● Exercise instructions
Your job with the data below is to output exactly the lines from the one holding "since no keyword contains a" down to the one holding "[name for name, keywords in DOC_TYPES", both included, and no others.

● ● ●

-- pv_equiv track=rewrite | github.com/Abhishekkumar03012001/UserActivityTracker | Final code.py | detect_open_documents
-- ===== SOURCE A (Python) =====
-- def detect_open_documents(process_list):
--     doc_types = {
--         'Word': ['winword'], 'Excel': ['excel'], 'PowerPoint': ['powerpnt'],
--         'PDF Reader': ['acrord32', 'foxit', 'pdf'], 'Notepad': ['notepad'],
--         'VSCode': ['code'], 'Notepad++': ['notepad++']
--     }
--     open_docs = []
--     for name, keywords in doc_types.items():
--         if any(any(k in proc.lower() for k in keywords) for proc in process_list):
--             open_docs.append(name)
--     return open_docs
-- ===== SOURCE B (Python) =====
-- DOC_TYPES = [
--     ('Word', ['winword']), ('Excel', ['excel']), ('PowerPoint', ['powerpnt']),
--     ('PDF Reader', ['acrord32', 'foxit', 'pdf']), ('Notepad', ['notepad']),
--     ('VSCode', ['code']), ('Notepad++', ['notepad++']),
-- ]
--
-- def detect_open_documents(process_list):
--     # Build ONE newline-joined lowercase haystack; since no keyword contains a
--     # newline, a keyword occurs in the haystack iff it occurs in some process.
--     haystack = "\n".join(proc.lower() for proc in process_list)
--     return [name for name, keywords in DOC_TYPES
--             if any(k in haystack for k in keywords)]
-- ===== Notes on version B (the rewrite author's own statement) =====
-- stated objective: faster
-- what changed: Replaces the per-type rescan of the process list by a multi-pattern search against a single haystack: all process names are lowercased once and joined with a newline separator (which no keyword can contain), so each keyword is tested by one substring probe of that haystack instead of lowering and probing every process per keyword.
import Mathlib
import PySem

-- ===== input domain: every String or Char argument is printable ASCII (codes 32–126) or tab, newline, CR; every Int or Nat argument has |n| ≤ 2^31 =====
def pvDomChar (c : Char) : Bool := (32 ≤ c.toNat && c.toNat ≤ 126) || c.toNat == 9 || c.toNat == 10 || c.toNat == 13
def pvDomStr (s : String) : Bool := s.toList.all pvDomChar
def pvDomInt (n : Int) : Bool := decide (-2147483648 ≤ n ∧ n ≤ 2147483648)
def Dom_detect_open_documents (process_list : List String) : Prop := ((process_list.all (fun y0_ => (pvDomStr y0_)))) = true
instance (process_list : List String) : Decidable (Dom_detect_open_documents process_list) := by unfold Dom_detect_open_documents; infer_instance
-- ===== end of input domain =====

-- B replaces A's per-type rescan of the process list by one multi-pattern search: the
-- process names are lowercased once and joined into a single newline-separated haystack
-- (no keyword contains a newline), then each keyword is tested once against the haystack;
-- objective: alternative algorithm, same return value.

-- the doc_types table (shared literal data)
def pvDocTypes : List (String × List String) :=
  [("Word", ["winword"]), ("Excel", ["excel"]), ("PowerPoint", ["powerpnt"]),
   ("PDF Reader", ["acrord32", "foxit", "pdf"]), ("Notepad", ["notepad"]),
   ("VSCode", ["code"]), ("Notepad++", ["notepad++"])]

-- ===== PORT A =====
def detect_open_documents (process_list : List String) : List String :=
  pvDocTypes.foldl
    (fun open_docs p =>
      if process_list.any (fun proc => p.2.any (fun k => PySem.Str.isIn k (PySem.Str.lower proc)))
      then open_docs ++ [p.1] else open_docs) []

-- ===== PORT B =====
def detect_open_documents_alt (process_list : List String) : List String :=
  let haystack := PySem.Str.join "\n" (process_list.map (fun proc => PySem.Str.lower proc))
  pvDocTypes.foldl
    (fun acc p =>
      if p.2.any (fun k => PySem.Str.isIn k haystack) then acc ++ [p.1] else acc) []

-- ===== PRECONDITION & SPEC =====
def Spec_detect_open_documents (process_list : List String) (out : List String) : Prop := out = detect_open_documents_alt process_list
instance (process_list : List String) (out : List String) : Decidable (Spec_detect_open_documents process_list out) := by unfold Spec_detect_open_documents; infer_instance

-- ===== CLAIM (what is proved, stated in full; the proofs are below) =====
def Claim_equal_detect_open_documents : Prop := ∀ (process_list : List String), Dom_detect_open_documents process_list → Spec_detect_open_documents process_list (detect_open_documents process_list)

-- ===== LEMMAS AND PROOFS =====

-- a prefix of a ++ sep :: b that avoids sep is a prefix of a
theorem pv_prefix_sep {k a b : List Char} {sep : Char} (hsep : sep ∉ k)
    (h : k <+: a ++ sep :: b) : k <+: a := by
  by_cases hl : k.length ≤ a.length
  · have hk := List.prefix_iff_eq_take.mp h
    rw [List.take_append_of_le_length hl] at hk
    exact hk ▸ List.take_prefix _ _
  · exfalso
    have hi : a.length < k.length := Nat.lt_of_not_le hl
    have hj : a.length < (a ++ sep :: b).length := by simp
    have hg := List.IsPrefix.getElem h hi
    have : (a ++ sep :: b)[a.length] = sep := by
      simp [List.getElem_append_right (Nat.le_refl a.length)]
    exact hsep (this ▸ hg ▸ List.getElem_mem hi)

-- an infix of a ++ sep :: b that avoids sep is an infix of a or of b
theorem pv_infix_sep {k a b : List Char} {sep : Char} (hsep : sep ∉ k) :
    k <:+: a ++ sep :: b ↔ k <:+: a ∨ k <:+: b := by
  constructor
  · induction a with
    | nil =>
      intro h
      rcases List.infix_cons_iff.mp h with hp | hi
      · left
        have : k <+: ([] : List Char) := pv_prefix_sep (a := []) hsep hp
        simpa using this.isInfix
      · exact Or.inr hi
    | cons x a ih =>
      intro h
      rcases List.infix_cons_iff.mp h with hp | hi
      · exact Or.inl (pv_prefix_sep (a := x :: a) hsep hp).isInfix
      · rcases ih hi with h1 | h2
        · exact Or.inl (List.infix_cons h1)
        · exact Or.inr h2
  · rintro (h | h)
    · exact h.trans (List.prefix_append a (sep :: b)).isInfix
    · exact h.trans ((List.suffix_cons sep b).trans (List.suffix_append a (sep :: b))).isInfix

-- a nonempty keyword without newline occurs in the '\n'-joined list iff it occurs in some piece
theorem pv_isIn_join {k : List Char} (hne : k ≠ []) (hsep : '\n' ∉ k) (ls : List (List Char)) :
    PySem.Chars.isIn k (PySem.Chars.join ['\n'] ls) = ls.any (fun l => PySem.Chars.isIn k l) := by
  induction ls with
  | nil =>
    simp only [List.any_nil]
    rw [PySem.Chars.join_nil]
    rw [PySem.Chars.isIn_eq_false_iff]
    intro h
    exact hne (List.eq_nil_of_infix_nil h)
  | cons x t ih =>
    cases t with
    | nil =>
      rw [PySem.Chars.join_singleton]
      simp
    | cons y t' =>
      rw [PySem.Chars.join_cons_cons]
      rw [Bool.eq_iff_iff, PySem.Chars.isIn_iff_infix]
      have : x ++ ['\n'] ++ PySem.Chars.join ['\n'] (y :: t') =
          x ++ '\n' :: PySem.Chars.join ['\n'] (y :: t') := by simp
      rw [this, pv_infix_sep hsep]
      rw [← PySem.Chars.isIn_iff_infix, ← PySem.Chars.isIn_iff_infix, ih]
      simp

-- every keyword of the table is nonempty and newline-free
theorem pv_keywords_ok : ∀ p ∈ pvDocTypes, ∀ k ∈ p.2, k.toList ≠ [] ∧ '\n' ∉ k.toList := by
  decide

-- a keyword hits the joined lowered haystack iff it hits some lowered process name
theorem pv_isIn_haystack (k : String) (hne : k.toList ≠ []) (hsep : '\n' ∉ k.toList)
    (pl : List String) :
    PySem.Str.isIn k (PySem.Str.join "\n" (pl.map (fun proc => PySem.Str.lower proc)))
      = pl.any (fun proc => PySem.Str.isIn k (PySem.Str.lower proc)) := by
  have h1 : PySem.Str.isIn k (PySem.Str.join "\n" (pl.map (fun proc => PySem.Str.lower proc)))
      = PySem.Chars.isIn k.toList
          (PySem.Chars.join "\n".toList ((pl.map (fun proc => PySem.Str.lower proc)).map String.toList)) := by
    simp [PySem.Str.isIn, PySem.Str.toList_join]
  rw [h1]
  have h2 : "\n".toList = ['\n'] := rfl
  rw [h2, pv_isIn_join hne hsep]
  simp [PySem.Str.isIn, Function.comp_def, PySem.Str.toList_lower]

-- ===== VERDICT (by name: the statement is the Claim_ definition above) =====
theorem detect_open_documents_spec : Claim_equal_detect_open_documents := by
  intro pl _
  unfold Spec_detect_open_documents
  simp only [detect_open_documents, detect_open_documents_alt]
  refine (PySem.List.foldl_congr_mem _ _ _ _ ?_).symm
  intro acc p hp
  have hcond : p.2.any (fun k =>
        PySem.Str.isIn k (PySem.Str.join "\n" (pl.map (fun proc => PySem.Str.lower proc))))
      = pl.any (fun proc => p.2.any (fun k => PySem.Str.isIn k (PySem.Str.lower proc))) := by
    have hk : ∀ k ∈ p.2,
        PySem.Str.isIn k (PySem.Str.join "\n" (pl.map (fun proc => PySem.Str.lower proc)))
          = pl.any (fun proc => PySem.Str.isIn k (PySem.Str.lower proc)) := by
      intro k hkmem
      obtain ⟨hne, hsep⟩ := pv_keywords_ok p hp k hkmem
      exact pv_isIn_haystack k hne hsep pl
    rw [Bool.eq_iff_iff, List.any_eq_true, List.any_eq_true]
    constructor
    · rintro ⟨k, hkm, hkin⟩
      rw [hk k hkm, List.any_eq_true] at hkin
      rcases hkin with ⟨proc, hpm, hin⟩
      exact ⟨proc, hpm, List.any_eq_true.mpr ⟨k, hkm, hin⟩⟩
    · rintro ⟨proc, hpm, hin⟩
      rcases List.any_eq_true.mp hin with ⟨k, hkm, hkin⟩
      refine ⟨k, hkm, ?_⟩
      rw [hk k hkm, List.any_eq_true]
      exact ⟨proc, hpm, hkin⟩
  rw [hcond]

● ● ●

● Completed exercise
--     # Build ONE newline-joined lowercase haystack; since no keyword contains a
--     # newline, a keyword occurs in the haystack iff it occurs in some process.
--     haystack = "\n".join(proc.lower() for proc in process_list)
--     return [name for name, keywords in DOC_TYPES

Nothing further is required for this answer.